# Two Different Rear Caliper Guide Pins?



## archimense (Dec 10, 2002)

I have a MKIV with OEM brakes.
I was cleaning the guide pins in my rear calipers and I noticed that top and bottom pins are different. The top pin is slightly tapered and the bottom pin is not tapered. This causes the top pin to have some side to side movement.
I asked the parts monkey at the VW dealership and he only had one part number listed for individual guide pins. So if you can only buy them individually, and there is only one type, why do I have different ones top and bottom?
WTF?
Thanks.


----------



## phatvw (Aug 29, 2001)

*Re: Two Different Rear Caliper Guide Pins? (archimense)*


_Quote, originally posted by *archimense* »_I have a MKIV with OEM brakes.
I was cleaning the guide pins in my rear calipers and I noticed that top and bottom pins are different.
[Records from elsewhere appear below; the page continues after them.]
-- pv_equiv track=rewrite | github.com/miliar/Code_Jam_Webscraper | solutions_python/Problem_184/866.py | is_cont
-- ===== SOURCE A (Python) =====
-- def is_cont(stringi, numbers):
-- 	is_cont = True
-- 	for letter in stringi:
-- 		if(numbers[letter] == 0):
-- 			is_cont =  False
-- 		numbers[letter] = numbers[letter] - 1
-- 	if not is_cont:
-- 		for letter in stringi:
-- 			numbers[letter] = numbers[letter] + 1
-- 	return is_cont
-- ===== SOURCE B (Python) =====
-- def is_cont(stringi, numbers):
--     counts = {}
--     for ch in stringi:
--         counts[ch] = counts.get(ch, 0) + 1
--     if any(0 <= numbers[ch] < c for ch, c in counts.items()):
--         return False
--     for ch, c in counts.items():
--         numbers[ch] -= c
--     return True
-- ===== Notes on version B (the rewrite author's own statement) =====
-- stated objective: simpler
-- what changed: Replaces A's per-character decrement-with-flag scan plus a full restore pass by a frequency count of the string followed by one check over distinct letters (feasible iff each letter's available number is negative or at least its occurrence count), subtracting counts only on success; Pre_ excludes inputs where a character of stringi is missing from numbers (Python A raises KeyError there) and association lists with duplicate keys, which cannot arise from a Python dict argument.
import Mathlib
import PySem

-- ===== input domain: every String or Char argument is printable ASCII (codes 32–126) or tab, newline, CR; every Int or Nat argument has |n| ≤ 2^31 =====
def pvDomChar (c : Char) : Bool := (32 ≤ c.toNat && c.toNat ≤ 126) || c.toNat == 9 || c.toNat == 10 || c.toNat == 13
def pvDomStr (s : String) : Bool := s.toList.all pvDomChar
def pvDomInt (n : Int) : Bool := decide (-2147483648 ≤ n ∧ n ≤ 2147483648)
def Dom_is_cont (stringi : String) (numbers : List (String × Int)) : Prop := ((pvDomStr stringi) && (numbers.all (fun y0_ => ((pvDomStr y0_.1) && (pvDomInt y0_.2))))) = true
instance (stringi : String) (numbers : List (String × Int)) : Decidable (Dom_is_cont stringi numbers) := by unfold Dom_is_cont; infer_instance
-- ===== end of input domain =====

-- Both Pythons mutate `numbers` in place (A decrements then restores on failure; B subtracts
-- counts only on success — same net effect on the admitted inputs); the equivalence proved here
-- is about the RETURN value only. B replaces A's per-character decrement-then-restore scan by a
-- frequency count over distinct letters followed by one check pass (objective: simpler).


-- ===== PORT A =====
-- A's single loop: test numbers[letter] == 0 (KeyError → none), decrement, carry the flag.
def isContLoopA : List Char → PySem.Dict String Int → Bool → Option Bool
  | [], _, b => some b
  | c :: cs, d, b =>
    match d.get? (String.ofList [c]) with
    | none => none  -- Python: KeyError
    | some v => isContLoopA cs (d.insert (String.ofList [c]) (v - 1)) (if v == 0 then false else b)

-- A's second loop only restores `numbers` (mutation, not the return value), so it is not
-- carried here; the `.getD false` only fires outside Pre_is_cont (where Python raises KeyError).
def is_cont (stringi : String) (numbers : List (String × Int)) : Bool :=
  (isContLoopA stringi.toList (PySem.Dict.mk numbers) true).getD false

-- ===== PORT B =====
-- B's `any(0 <= numbers[ch] < c for ch, c in counts.items())`: short-circuit, KeyError → none.
def altAnyBad (numbers : PySem.Dict String Int) : List (Char × Int) → Option Bool
  | [] => some false
  | (c, cnt) :: rest =>
    match numbers.get? (String.ofList [c]) with
    | none => none  -- Python: KeyError
    | some v => if 0 ≤ v ∧ v < cnt then some true else altAnyBad numbers rest

-- B's subtraction loop only mutates `numbers` (not the return value), so it is not carried;
-- the `none → false` arm only fires outside Pre_is_cont (where Python raises KeyError).
def is_cont_alt (stringi : String) (numbers : List (String × Int)) : Bool :=
  -- counts = the frequency dict built by B's first loop
  match altAnyBad (PySem.Dict.mk numbers)
      ((stringi.toList.foldl (fun d c => d.insert c (d.getD c 0 + 1)) PySem.Dict.empty).items) with
  | none => false
  | some bad => !bad

-- ===== PRECONDITION & SPEC =====
-- Pre_ excludes (i) inputs where some character of stringi has no key in numbers — there the
-- Python A raises KeyError — and (ii) association lists with duplicate keys, which cannot arise
-- from a Python dict argument.
def Pre_is_cont (stringi : String) (numbers : List (String × Int)) : Prop :=
  (numbers.map Prod.fst).Nodup ∧
    stringi.toList.all (fun c => (numbers.map Prod.fst).any (fun k => k.toList == [c])) = true
instance (stringi : String) (numbers : List (String × Int)) : Decidable (Pre_is_cont stringi numbers) := by unfold Pre_is_cont; infer_instance

def pvWitness_is_cont : String × (List (String × Int)) := ("abca", [("a", 2), ("b", 1), ("c", 3)])

def Spec_is_cont (stringi : String) (numbers : List (String × Int)) (out : Bool) : Prop := out = is_cont_alt stringi numbers
instance (stringi : String) (numbers : List (String × Int)) (out : Bool) : Decidable (Spec_is_cont stringi numbers out) := by unfold Spec_is_cont; infer_instance

-- ===== CLAIM (what is proved, stated in full; the proofs are below) =====
def Claim_equal_is_cont : Prop := ∀ (stringi : String) (numbers : List (String × Int)), Dom_is_cont stringi numbers → Pre_is_cont stringi numbers → Spec_is_cont stringi numbers (is_cont stringi numbers)

-- ===== LEMMAS AND PROOFS =====

-- a character's key: String.ofList is injective on singleton lists
lemma pv_keyEq (a b : Char) : String.ofList [a] = String.ofList [b] ↔ a = b := by
  constructor
  · intro h
    have := congrArg String.toList h
    simpa using this
  · rintro rfl; rfl

-- closed form of A's loop when every looked-up key is present:
-- the flag survives iff no letter's current value ever hits 0, i.e. iff for every
-- occurrence of a letter c its initial value lies outside [0, count c).
lemma pv_loopA_eq : ∀ (cs : List Char) (d : PySem.Dict String Int) (b : Bool),
    (∀ c ∈ cs, d.contains (String.ofList [c]) = true) →
    isContLoopA cs d b = some (b && decide (∀ c ∈ cs,
      ¬(0 ≤ d.getD (String.ofList [c]) 0 ∧ d.getD (String.ofList [c]) 0 < (cs.count c : Int))))
  | [], d, b, _ => by simp [isContLoopA]
  | c :: t, d, b, hpres => by
    have hc : d.contains (String.ofList [c]) = true := hpres c (List.mem_cons_self ..)
    obtain ⟨v, hv⟩ : ∃ v, d.get? (String.ofList [c]) = some v := by
      rw [PySem.Dict.contains_eq_isSome_get?] at hc
      exact Option.isSome_iff_exists.mp hc
    have hgetD : d.getD (String.ofList [c]) 0 = v := by
      rw [PySem.Dict.getD_eq_get?_getD, hv]; rfl
    have hpres' : ∀ c' ∈ t,
        (d.insert (String.ofList [c]) (v - 1)).contains (String.ofList [c']) = true := by
      intro c' hc'
      rw [PySem.Dict.contains_insert]
      simp [hpres c' (List.mem_cons_of_mem _ hc')]
    simp only [isContLoopA, hv]
    rw [pv_loopA_eq t _ _ hpres']
    congr 1
    cases b with
    | false => simp
    | true =>
      have hif : (if v == 0 then false else true) = decide ¬(v = 0) := by
        by_cases h : v = 0 <;> simp [h]
      rw [hif, Bool.true_and, ← Bool.decide_and, decide_eq_decide]
      simp only [PySem.Dict.getD_insert, pv_keyEq, List.forall_mem_cons, hgetD]
      constructor
      · rintro ⟨hv0, hall⟩
        refine ⟨?_, fun c' hc' => ?_⟩
        · by_cases hct : c ∈ t
          · have h := hall c hct
            rw [if_pos rfl] at h
            simp only [List.count_cons_self]
            push_cast
            omega
          · have h0 : t.count c = 0 := List.count_eq_zero.mpr hct
            simp only [List.count_cons_self, h0]
            push_cast
            omega
        · by_cases hcc : c' = c
          · subst hcc
            have h := hall c' hc'
            rw [if_pos rfl] at h
            simp only [List.count_cons_self]
            push_cast
            omega
          · have h := hall c' hc'
            rw [if_neg hcc] at h
            simpa [List.count_cons, Ne.symm hcc] using h
      · rintro ⟨hqc, hall⟩
        have hcnt : ((c :: t).count c : Int) = (t.count c : Int) + 1 := by
          simp [List.count_cons_self]
        rw [List.count_cons_self] at hqc
        refine ⟨?_, fun c' hc' => ?_⟩
        · push_cast at hqc
          omega
        · by_cases hcc : c' = c
          · subst hcc
            rw [if_pos rfl]
            push_cast at hqc
            omega
          · rw [if_neg hcc]
            have h := hall c' hc'
            simpa [List.count_cons, Ne.symm hcc] using h

-- closed form of B's `any` when every looked-up key is present
lemma pv_anyBad_eq : ∀ (nd : PySem.Dict String Int) (l : List (Char × Int)),
    (∀ p ∈ l, nd.contains (String.ofList [p.1]) = true) →
    altAnyBad nd l = some (l.any (fun p =>
      decide (0 ≤ nd.getD (String.ofList [p.1]) 0 ∧ nd.getD (String.ofList [p.1]) 0 < p.2)))
  | _, [], _ => by simp [altAnyBad]
  | nd, (c, cnt) :: rest, hpres => by
    have hc : nd.contains (String.ofList [c]) = true := hpres (c, cnt) (List.mem_cons_self ..)
    obtain ⟨v, hv⟩ : ∃ v, nd.get? (String.ofList [c]) = some v := by
      rw [PySem.Dict.contains_eq_isSome_get?] at hc
      exact Option.isSome_iff_exists.mp hc
    have hgetD : nd.getD (String.ofList [c]) 0 = v := by
      rw [PySem.Dict.getD_eq_get?_getD, hv]; rfl
    simp only [altAnyBad, hv]
    by_cases hbad : 0 ≤ v ∧ v < cnt
    · rw [if_pos hbad]
      simp [hgetD, hbad]
    · rw [if_neg hbad]
      rw [pv_anyBad_eq nd rest (fun p hp => hpres p (List.mem_cons_of_mem _ hp))]
      simp [hgetD, hbad]

lemma pv_final (cs : List Char) (nd : PySem.Dict String Int) :
    (true && decide (∀ c ∈ cs, ¬(0 ≤ nd.getD (String.ofList [c]) 0 ∧
        nd.getD (String.ofList [c]) 0 < (cs.count c : Int))))
    = !(((PySem.Set.ofList cs).map (fun k => (k, (cs.count k : Int)))).any (fun p =>
        decide (0 ≤ nd.getD (String.ofList [p.1]) 0 ∧ nd.getD (String.ofList [p.1]) 0 < p.2))) := by
  rw [Bool.true_and, Bool.eq_iff_iff]
  simp only [decide_eq_true_eq, Bool.not_eq_true', List.any_eq_false, List.mem_map,
    not_and, forall_exists_index, and_imp]
  constructor
  · rintro h p k hk rfl
    simpa using h k ((PySem.Set.mem_ofList cs k).mp hk)
  · intro h c hc
    have := h (c, (cs.count c : Int)) c ((PySem.Set.mem_ofList cs c).mpr hc) rfl
    simpa using this

-- ===== VERDICT (by name: the statement is the Claim_ definition above) =====
theorem is_cont_spec : Claim_equal_is_cont := by
  intro stringi numbers _ hpre
  unfold Spec_is_cont
  have hpresA : ∀ c ∈ stringi.toList,
      (PySem.Dict.mk numbers).contains (String.ofList [c]) = true := by
    intro c hc
    have hkeys : (PySem.Dict.mk numbers).keys = numbers.map Prod.fst := rfl
    rw [PySem.Dict.contains_iff_mem_keys, hkeys]
    obtain ⟨k, hk, hkt⟩ := List.any_eq_true.mp (List.all_eq_true.mp hpre.2 c hc)
    rw [beq_iff_eq] at hkt
    have hke : String.ofList [c] = k := by rw [← hkt]; simp
    rw [hke]
    exact hk
  have hA : is_cont stringi numbers = (true && decide (∀ c ∈ stringi.toList,
      ¬(0 ≤ (PySem.Dict.mk numbers).getD (String.ofList [c]) 0 ∧
        (PySem.Dict.mk numbers).getD (String.ofList [c]) 0 < (stringi.toList.count c : Int)))) := by
    unfold is_cont
    rw [pv_loopA_eq stringi.toList (PySem.Dict.mk numbers) true hpresA]
    exact Option.getD_some
  have hB : is_cont_alt stringi numbers =
      !(((PySem.Set.ofList stringi.toList).map (fun k => (k, (stringi.toList.count k : Int)))).any
        (fun p => decide (0 ≤ (PySem.Dict.mk numbers).getD (String.ofList [p.1]) 0 ∧
          (PySem.Dict.mk numbers).getD (String.ofList [p.1]) 0 < p.2))) := by
    unfold is_cont_alt
    rw [PySem.Dict.foldl_insert_getD_add_one_eq_counter, PySem.Dict.items_counter]
    rw [pv_anyBad_eq (PySem.Dict.mk numbers) _ (by
      intro p hp
      rw [List.mem_map] at hp
      obtain ⟨k, hk, rfl⟩ := hp
      exact hpresA k ((PySem.Set.mem_ofList stringi.toList k).mp hk))]
  exact hA.trans ((pv_final stringi.toList (PySem.Dict.mk numbers)).trans hB.symm)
The top pin is slightly tapered and the bottom pin is not tapered. This causes the top pin to have some side to side movement.
I asked the parts monkey at the VW dealership and he only had one part number listed for individual guide pins. So if you can only buy them individually, and there is only one type, why do I have different ones top and bottom?
WTF?
Thanks.









Maybe one of the pins is wearing unevenly? Does it look the same on the left and right calipers?


----------



## archimense (Dec 10, 2002)

The tapering is not due to wear. The tapering is the same of both upper and lower pins on both rear calipers.
Plus the tapering is is three seperate segments on the pin. So I don't think it can be caused by wear.


----------



## archimense (Dec 10, 2002)

bump


----------